111In–capromab pendetide is a radiolabeled murine monoclonal antibody that binds to prostate-specific membrane antigen (26). Its sensitivity and specificity in the detection of recurrent prostate carcinoma was originally reported to be 62% and 72%, respectively (9). Yet, diagnostic performance in the subsequent literature varied widely, with sensitivities of 17%–92% and specificities of 47%–86%—likely reflecting differences in intraobserver variability and study population and design (9,11–14,27,28). Fusion with CT or MR images has been reported to improve accuracy (24,26,29). In our study, the sensitivity of 111In–capromab pendetide was 69% for detecting disease in the prostate bed and 10% for detecting disease in extraprostatic sites.

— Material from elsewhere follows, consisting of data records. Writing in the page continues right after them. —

-- pv_equiv track=rewrite | github.com/spa46/programming_contest | programmers/pccp/mocktest1/3.py | solution
-- ===== SOURCE A (Python) =====
-- Rr = ['RR', 'Rr', 'Rr', 'rr']
--
-- def solution(queries):
--     def dfs(n, p):
--         if n <= 1:
--             return 'Rr'
--
--         parent = (p) // 4
--         child = (p) % 4
--
--         res = dfs(n - 1, parent)
--         if res == 'Rr':
--             return Rr[child]
--         elif res == 'rr':
--             return 'rr'
--         else:
--             return 'RR'
--
--     answer = []
--     for n, p in queries:
--         answer.append(dfs(n, p - 1))
--
--     return answer
-- ===== SOURCE B (Python) =====
-- def gene(n, q):
--     # state after n generations at 0-based position q: walk the base-4 digits
--     # of q from the most significant relevant position down; the first 0 digit
--     # fixes 'RR', the first 3 fixes 'rr', and if every digit is 1 or 2 the
--     # state stays 'Rr'.  The loop exits on its first iteration whenever
--     # n - 2 exceeds the digit count of q.
--     if n <= 1:
--         return 'Rr'
--     for k in range(n - 2, -1, -1):
--         d = q // 4 ** k % 4
--         if d == 0:
--             return 'RR'
--         if d == 3:
--             return 'rr'
--     return 'Rr'
--
--
-- def solution(queries):
--     return [gene(n, p - 1) for n, p in queries]
-- ===== Notes on version B (the rewrite author's own statement) =====
-- stated objective: faster
-- what changed: A recurses n levels per query threading the automaton state bottom-up; B scans the base-4 digits of p-1 top-down and returns at the first decisive digit (0 -> RR, 3 -> rr), which on typical queries is the very first iteration, so work per query is O(min(n, log|p|)) automaton steps instead of O(n); Pre_ excludes only queries with n > 900, on which CPython's recursion limit makes A raise RecursionError.
import Mathlib
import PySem

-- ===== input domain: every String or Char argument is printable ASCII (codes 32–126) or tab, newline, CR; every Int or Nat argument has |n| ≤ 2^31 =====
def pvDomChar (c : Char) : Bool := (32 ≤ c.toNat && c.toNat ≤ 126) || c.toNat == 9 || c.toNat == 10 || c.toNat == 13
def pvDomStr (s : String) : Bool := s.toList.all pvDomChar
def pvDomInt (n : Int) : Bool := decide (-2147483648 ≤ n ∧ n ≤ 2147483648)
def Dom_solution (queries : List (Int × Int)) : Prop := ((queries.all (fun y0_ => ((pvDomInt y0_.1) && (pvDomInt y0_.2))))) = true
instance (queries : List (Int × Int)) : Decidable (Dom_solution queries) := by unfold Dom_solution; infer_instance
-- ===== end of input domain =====

-- B replaces A's O(n)-deep per-query recursion by a top-down scan of the base-4 digits of
-- p-1 that stops at the first decisive digit (0 → "RR", 3 → "rr"); equivalence of return
-- values is proved on Pre_solution.

-- ===== PORT A =====
def RrT : List String := ["RR", "Rr", "Rr", "rr"]

def dfsA (n p : Int) : String :=
  if n ≤ 1 then "Rr"
  else
    let parent := PySem.Int.floordiv p 4
    let child := PySem.Int.mod p 4
    let res := dfsA (n - 1) parent
    -- Rr[child]: child = p % 4 ∈ [0,4) (positive divisor), so the Python indexing never raises
    if res = "Rr" then PySem.List.pyGetD RrT child ""
    else if res = "rr" then "rr"
    else "RR"
termination_by n.toNat
decreasing_by omega

def solution (queries : List (Int × Int)) : List String :=
  queries.foldl (fun answer q => answer ++ [dfsA q.1 (q.2 - 1)]) []

-- ===== PORT B =====
-- the loop `for k in range(n-2, -1, -1): d = q // 4**k % 4; …` of Source B with its early returns
-- (`4 ** k` with k ≥ 0, guaranteed by the loop guard, is exactly (4:Int) ^ k.toNat)
def scanB (q k : Int) : String :=
  if k ≥ 0 then
    let d := PySem.Int.mod (PySem.Int.floordiv q ((4 : Int) ^ k.toNat)) 4
    if d = 0 then "RR"
    else if d = 3 then "rr"
    else scanB q (k - 1)
  else "Rr"
termination_by (k + 1).toNat
decreasing_by omega

def geneB (n q : Int) : String :=
  if n ≤ 1 then "Rr"
  else scanB q (n - 2)

def solution_alt (queries : List (Int × Int)) : List String :=
  queries.map (fun q => geneB q.1 (q.2 - 1))

-- ===== PRECONDITION & SPEC =====
-- Pre_ excludes queries whose generation count n exceeds 900: A's dfs recurses to depth n,
-- so CPython raises RecursionError near its (environment-dependent) default limit of 1000;
-- 900 is a conservative cutoff below that limit.
def Pre_solution (queries : List (Int × Int)) : Prop := ∀ q ∈ queries, q.1 ≤ 900
instance (queries : List (Int × Int)) : Decidable (Pre_solution queries) := by unfold Pre_solution; infer_instance

def pvWitness_solution : (List (Int × Int)) := [(3, 8), (2, 1)]

def Spec_solution (queries : List (Int × Int)) (out : List String) : Prop := out = solution_alt queries
instance (queries : List (Int × Int)) (out : List String) : Decidable (Spec_solution queries out) := by unfold Spec_solution; infer_instance

-- ===== CLAIM (what is proved, stated in full; the proofs are below) =====
def Claim_equal_solution : Prop := ∀ (queries : List (Int × Int)), Dom_solution queries → Pre_solution queries → Spec_solution queries (solution queries)

-- ===== LEMMAS AND PROOFS =====

-- the one-generation transition of the genetics automaton
def stepG (s : String) (d : Int) : String :=
  if s = "Rr" then (if d = 0 then "RR" else if d = 3 then "rr" else "Rr")
  else if s = "rr" then "rr"
  else "RR"

-- base-4 digits of q at positions k, k-1, …, 0 (top-down)
def digs : Nat → Int → List Int
  | 0, q => [PySem.Int.mod q 4]
  | k + 1, q => PySem.Int.mod (PySem.Int.floordiv q ((4 : Int) ^ (k + 1))) 4 :: digs k q

theorem fd_fd (q : Int) (k : Nat) :
    PySem.Int.floordiv (PySem.Int.floordiv q 4) ((4 : Int) ^ k) =
      PySem.Int.floordiv q ((4 : Int) ^ (k + 1)) := by
  rw [PySem.Int.floordiv_eq_ediv_of_pos (show (0:Int) < 4 by norm_num),
      PySem.Int.floordiv_eq_ediv_of_pos (show (0:Int) < 4 ^ k by positivity),
      PySem.Int.floordiv_eq_ediv_of_pos (show (0:Int) < 4 ^ (k + 1) by positivity),
      Int.ediv_ediv_of_nonneg (show (0:Int) ≤ 4 by norm_num), ← pow_succ']

theorem pyGetD_RrT (d : Int) (h0 : 0 ≤ d) (h4 : d < 4) :
    PySem.List.pyGetD RrT d "" = (if d = 0 then "RR" else if d = 3 then "rr" else "Rr") := by
  have : d = 0 ∨ d = 1 ∨ d = 2 ∨ d = 3 := by omega
  rcases this with h | h | h | h <;> subst h <;> decide

theorem foldl_stepG_RR (l : List Int) : l.foldl stepG "RR" = "RR" := by
  induction l with
  | nil => rfl
  | cons d l ih => simpa [stepG] using ih

theorem foldl_stepG_rr (l : List Int) : l.foldl stepG "rr" = "rr" := by
  induction l with
  | nil => rfl
  | cons d l ih => simpa [stepG] using ih

theorem foldl_stepG_mem (l : List Int) (s : String)
    (h : s = "Rr" ∨ s = "RR" ∨ s = "rr") :
    l.foldl stepG s = "Rr" ∨ l.foldl stepG s = "RR" ∨ l.foldl stepG s = "rr" := by
  induction l generalizing s with
  | nil => exact h
  | cons d l ih =>
    apply ih
    rcases h with h | h | h <;> subst h <;> unfold stepG <;> split_ifs <;> simp

theorem branchA (res : String) (h : res = "Rr" ∨ res = "RR" ∨ res = "rr")
    (d : Int) (h0 : 0 ≤ d) (h4 : d < 4) :
    (if res = "Rr" then PySem.List.pyGetD RrT d ""
     else if res = "rr" then "rr" else "RR") = stepG res d := by
  rcases h with h | h | h <;> subst h <;> simp [stepG, pyGetD_RrT d h0 h4]

theorem digs_shift (k : Nat) (q : Int) :
    digs (k + 1) q = digs k (PySem.Int.floordiv q 4) ++ [PySem.Int.mod q 4] := by
  induction k generalizing q with
  | zero => simp [digs]
  | succ k ih =>
    show _ :: digs (k + 1) q = (_ :: digs k _) ++ _
    rw [ih, fd_fd q (k + 1)]
    rfl

theorem mod4_nonneg (q : Int) : 0 ≤ PySem.Int.mod q 4 := PySem.Int.mod_nonneg q (by norm_num)

theorem mod4_lt (q : Int) : PySem.Int.mod q 4 < 4 := PySem.Int.mod_lt q (by norm_num)

theorem stepG_Rr (d : Int) :
    stepG "Rr" d = (if d = 0 then "RR" else if d = 3 then "rr" else "Rr") := by
  unfold stepG
  rw [if_pos rfl]

theorem dfsA_char (k : Nat) (q : Int) :
    dfsA ((k : Int) + 2) q = (digs k q).foldl stepG "Rr" := by
  induction k generalizing q with
  | zero =>
    rw [show ((0 : Nat) : Int) + 2 = 2 by norm_num, dfsA, if_neg (by norm_num)]
    show (if dfsA (2 - 1) (PySem.Int.floordiv q 4) = "Rr" then
            PySem.List.pyGetD RrT (PySem.Int.mod q 4) ""
          else if dfsA (2 - 1) (PySem.Int.floordiv q 4) = "rr" then "rr" else "RR") = _
    rw [show (2 : Int) - 1 = 1 by norm_num, dfsA, if_pos (by norm_num),
        pyGetD_RrT _ (mod4_nonneg q) (mod4_lt q)]
    show _ = List.foldl stepG "Rr" [PySem.Int.mod q 4]
    rw [List.foldl_cons, List.foldl_nil, stepG_Rr]
  | succ k ih =>
    rw [show (((k + 1 : Nat)) : Int) + 2 = ((k : Int) + 2) + 1 by push_cast; ring, dfsA,
        if_neg (show ¬ ((k : Int) + 2 + 1 ≤ 1) by omega)]
    show (if dfsA ((k : Int) + 2 + 1 - 1) (PySem.Int.floordiv q 4) = "Rr" then
            PySem.List.pyGetD RrT (PySem.Int.mod q 4) ""
          else if dfsA ((k : Int) + 2 + 1 - 1) (PySem.Int.floordiv q 4) = "rr" then "rr"
          else "RR") = _
    rw [show (k : Int) + 2 + 1 - 1 = (k : Int) + 2 by ring, ih,
        digs_shift, List.foldl_append]
    simp only [List.foldl_cons, List.foldl_nil]
    exact branchA _ (foldl_stepG_mem _ _ (Or.inl rfl)) _ (mod4_nonneg q) (mod4_lt q)

theorem scanB_char (k : Nat) (q : Int) :
    scanB q (k : Int) = (digs k q).foldl stepG "Rr" := by
  induction k with
  | zero =>
    have hq1 : PySem.Int.floordiv q ((4 : Int) ^ ((0 : Int).toNat)) = q := by
      rw [show ((4 : Int) ^ ((0 : Int).toNat)) = 1 from rfl,
          PySem.Int.floordiv_eq_ediv_of_pos (by norm_num)]
      exact Int.ediv_one q
    simp only [Nat.cast_zero]
    rw [scanB, if_pos (by norm_num)]
    show (if PySem.Int.mod (PySem.Int.floordiv q ((4 : Int) ^ ((0 : Int).toNat))) 4 = 0 then "RR"
          else if PySem.Int.mod (PySem.Int.floordiv q ((4 : Int) ^ ((0 : Int).toNat))) 4 = 3 then "rr"
          else scanB q (0 - 1)) = _
    rw [hq1, show scanB q (0 - 1) = "Rr" from by rw [scanB, if_neg (by norm_num)]]
    show _ = List.foldl stepG "Rr" [PySem.Int.mod q 4]
    rw [List.foldl_cons, List.foldl_nil, stepG_Rr]
  | succ k ih =>
    rw [scanB, if_pos (show ((k + 1 : Nat) : Int) ≥ 0 by positivity)]
    show (if PySem.Int.mod (PySem.Int.floordiv q ((4 : Int) ^ ((k + 1 : Nat) : Int).toNat)) 4 = 0 then "RR"
          else if PySem.Int.mod (PySem.Int.floordiv q ((4 : Int) ^ ((k + 1 : Nat) : Int).toNat)) 4 = 3 then "rr"
          else scanB q (((k + 1 : Nat) : Int) - 1)) = _
    rw [show (((k + 1 : Nat) : Int)).toNat = k + 1 from Int.toNat_natCast _,
        show (((k + 1 : Nat) : Int)) - 1 = (k : Int) by push_cast; ring]
    show _ = (digs (k + 1) q).foldl stepG "Rr"
    rw [show digs (k + 1) q =
          PySem.Int.mod (PySem.Int.floordiv q ((4 : Int) ^ (k + 1))) 4 :: digs k q from rfl,
        List.foldl_cons, stepG_Rr]
    by_cases h0 : PySem.Int.mod (PySem.Int.floordiv q ((4 : Int) ^ (k + 1))) 4 = 0
    · rw [if_pos h0, if_pos h0, foldl_stepG_RR]
    · rw [if_neg h0, if_neg h0]
      by_cases h3 : PySem.Int.mod (PySem.Int.floordiv q ((4 : Int) ^ (k + 1))) 4 = 3
      · rw [if_pos h3, if_pos h3, foldl_stepG_rr]
      · rw [if_neg h3, if_neg h3, ih]

theorem dfsA_eq_geneB (n q : Int) : dfsA n q = geneB n q := by
  by_cases hn : n ≤ 1
  · rw [dfsA, if_pos hn, geneB, if_pos hn]
  · have hk : (((n - 2).toNat : Int)) = n - 2 := Int.toNat_of_nonneg (by omega)
    rw [geneB, if_neg hn]
    calc dfsA n q = dfsA (((n - 2).toNat : Int) + 2) q := by rw [hk]; ring_nf
      _ = (digs (n - 2).toNat q).foldl stepG "Rr" := dfsA_char _ q
      _ = scanB q ((n - 2).toNat : Int) := (scanB_char _ q).symm
      _ = scanB q (n - 2) := by rw [hk]

theorem foldl_append_map (f : Int × Int → String) (l : List (Int × Int)) :
    l.foldl (fun answer q => answer ++ [f q]) [] = l.map f := by
  simpa using PySem.List.foldl_append_singleton_eq_map (f := f) (l := l) (acc := [])

-- ===== VERDICT (by name: the statement is the Claim_ definition above) =====
theorem solution_spec : Claim_equal_solution := by
  intro queries _ _
  unfold Spec_solution solution solution_alt
  rw [foldl_append_map]
  exact List.map_congr_left fun q _ => dfsA_eq_geneB q.1 (q.2 - 1)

Seltzer and co-workers (13) also compared 111In–capromab pendetide images to biopsy-sampled nodes and reported that findings from 111In–capromab pendetide imaging were true positive in only one of six patients. The lower sensitivity of 111In–capromab pendetide is likely explained by several factors. The antibody in 111In–capromab pendetide helps detect the intracellular epitope of prostate-specific membrane antigen, which is problematic when the radiotracer is not internalized (23). In addition, the use of anti-3-18F-FACBC with PET results in images with higher spatial resolution than those obtained with SPECT, possibly contributing to the differences in detection between the two radiotracers in our study. Newly reported advanced SPECT reconstruction methods with 111In–capromab pendetide may improve accuracy (30,31).
CT is considered of low yield in the detection of recurrent local disease, with one study (32) reporting positive results in only 36% of cases, reflecting the difficulty in distinguishing recurrence from scar. Dynamic contrast material–enhanced MR imaging is used more frequently for the detection of local recurrence, with sensitivities of 70%–95% and specificities of 73%–100% depending on the type of previous therapy (33–36). Routine MR imaging and CT are limited in the detection of nodal involvement, with typical sensitivities in the lower range of 25%–78% and specificities of 66%–100% (26,37–41). MR imaging with superparamagnetic particles may be more promising for lymph node assessment, with a reported per-patient sensitivity of 80%–100% and specificity of 73%–95.7% (40–42).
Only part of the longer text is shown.